### [WORK REQUEST]
Search the entries below for the word "toList" and copy each line that has it.

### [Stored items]
-- pv_equiv track=rewrite | github.com/Dmitry315/telegram_bot | telegram_bot.py | clean_number
-- ===== SOURCE A (Python) =====
-- digits = list('0123456789')
--
-- def clean_number(number):
--     flag = True
--     clean = ''
--     for lit in number.replace('+7', '8'):
--         if lit in digits:
--             flag = False
--             clean += lit
--         else:
--             if flag:
--                 clean += lit
--     return clean
-- ===== SOURCE B (Python) =====
-- digits = list('0123456789')
--
-- def clean_number(number):
--     s = number.replace('+7', '8')
--     idx = next((i for i, c in enumerate(s) if c in digits), len(s))
--     return s[:idx] + ''.join(c for c in s if c in digits)
-- ===== Notes on version B (the rewrite author's own statement) =====
-- stated objective: simpler
-- what changed: Replaced A's single flag-driven accumulating loop by two independent passes: find the index of the first digit (the leading non-digit prefix) and concatenate it with a digit filter of the whole string.
import Mathlib
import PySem

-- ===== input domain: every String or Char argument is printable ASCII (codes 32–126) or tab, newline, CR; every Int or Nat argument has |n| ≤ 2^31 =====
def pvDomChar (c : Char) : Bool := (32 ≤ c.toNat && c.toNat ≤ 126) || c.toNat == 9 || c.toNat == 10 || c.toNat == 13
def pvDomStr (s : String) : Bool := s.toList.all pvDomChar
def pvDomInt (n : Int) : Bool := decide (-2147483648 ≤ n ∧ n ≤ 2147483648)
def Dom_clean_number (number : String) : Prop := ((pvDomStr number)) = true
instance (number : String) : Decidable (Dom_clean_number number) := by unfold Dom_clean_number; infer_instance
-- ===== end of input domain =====

-- B is a two-pass decomposition of A's flag-driven loop; same O(n) cost, plainer structure.

-- ===== PORT A =====
-- digits = list('0123456789')
def pvDigits : List Char := "0123456789".toList

-- flag/clean loop over number.replace('+7','8')
def clean_number (number : String) : String :=
  let r := (PySem.Str.replace number "+7" "8").toList.foldl
    (fun (st : Bool × List Char) lit =>
      if pvDigits.contains lit then (false, st.2 ++ [lit])
      else if st.1 then (st.1, st.2 ++ [lit]) else st)
    (true, [])
  String.mk r.2

-- ===== PORT B =====
def clean_number_alt (number : String) : String :=
  let s := (PySem.Str.replace number "+7" "8").toList
  let idx := (s.findIdx? (fun c => pvDigits.contains c)).getD s.length
  String.mk (s.take idx ++ s.filter (fun c => pvDigits.contains c))

-- ===== PRECONDITION & SPEC =====
def Spec_clean_number (number : String) (out : String) : Prop := out = clean_number_alt number
instance (number : String) (out : String) : Decidable (Spec_clean_number number out) := by unfold Spec_clean_number; infer_instance

-- ===== CLAIM (what is proved, stated in full; the proofs are below) =====
def Claim_equal_clean_number : Prop := ∀ (number : String), Dom_clean_number number → Spec_clean_number number (clean_number number)

-- ===== LEMMAS AND PROOFS =====

-- A's loop once the flag is False: it just appends every digit (a filter).

theorem pv_loop_false (cs : List Char) (acc : List Char) :
    cs.foldl (fun (st : Bool × List Char) lit =>
      if pvDigits.contains lit then (false, st.2 ++ [lit])
      else if st.1 then (st.1, st.2 ++ [lit]) else st) (false, acc)
    = (false, acc ++ cs.filter (fun c => pvDigits.contains c)) := by
  induction cs generalizing acc with
  | nil => simp
  | cons c cs ih =>
    rw [List.foldl_cons, List.filter_cons]
    by_cases h : pvDigits.contains c = true
    · rw [if_pos h, if_pos h, ih, List.append_assoc]; rfl
    · rw [if_neg h, if_neg h, if_neg (by simp : ¬((false, acc).1 = true)), ih]

-- A's loop with the flag still True: leading non-digits pass through, then filter.
theorem pv_loop_true (cs : List Char) (acc : List Char) :
    (cs.foldl (fun (st : Bool × List Char) lit =>
      if pvDigits.contains lit then (false, st.2 ++ [lit])
      else if st.1 then (st.1, st.2 ++ [lit]) else st) (true, acc)).2
    = acc ++ cs.takeWhile (fun c => !pvDigits.contains c)
          ++ cs.filter (fun c => pvDigits.contains c) := by
  induction cs generalizing acc with
  | nil => simp
  | cons c cs ih =>
    rw [List.foldl_cons, List.takeWhile_cons, List.filter_cons]
    by_cases h : pvDigits.contains c = true
    · rw [if_pos h, if_pos h, pv_loop_false, h]
      simp [List.append_assoc]
    · rw [if_neg h, if_neg h, if_pos (rfl : (true, acc ++ [c]).1 = true), ih,
        (by simpa using h : pvDigits.contains c = false)]
      simp [List.append_assoc]

-- B's take-to-first-digit prefix is exactly the takeWhile-non-digit prefix.
theorem pv_take_findIdx (p : Char → Bool) (cs : List Char) :
    cs.take ((cs.findIdx? p).getD cs.length) = cs.takeWhile (fun c => !p c) := by
  induction cs with
  | nil => simp
  | cons c cs ih =>
    by_cases h : p c = true
    · simp [List.findIdx?_cons, h]
    · cases hf : cs.findIdx? p with
      | none => rw [hf] at ih; simpa [List.findIdx?_cons, h, hf] using ih
      | some i => rw [hf] at ih; simpa [List.findIdx?_cons, h, hf, List.take_succ_cons] using ih

-- ===== VERDICT (by name: the statement is the Claim_ definition above) =====
theorem clean_number_spec : Claim_equal_clean_number := by
  intro number _
  unfold Spec_clean_number clean_number clean_number_alt
  simp only [pv_loop_true, pv_take_findIdx, List.nil_append]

### [ANSWER TO THE PROBLEM]
def pvDomStr (s : String) : Bool := s.toList.all pvDomChar
def pvDigits : List Char := "0123456789".toList
  let r := (PySem.Str.replace number "+7" "8").toList.foldl
  let s := (PySem.Str.replace number "+7" "8").toList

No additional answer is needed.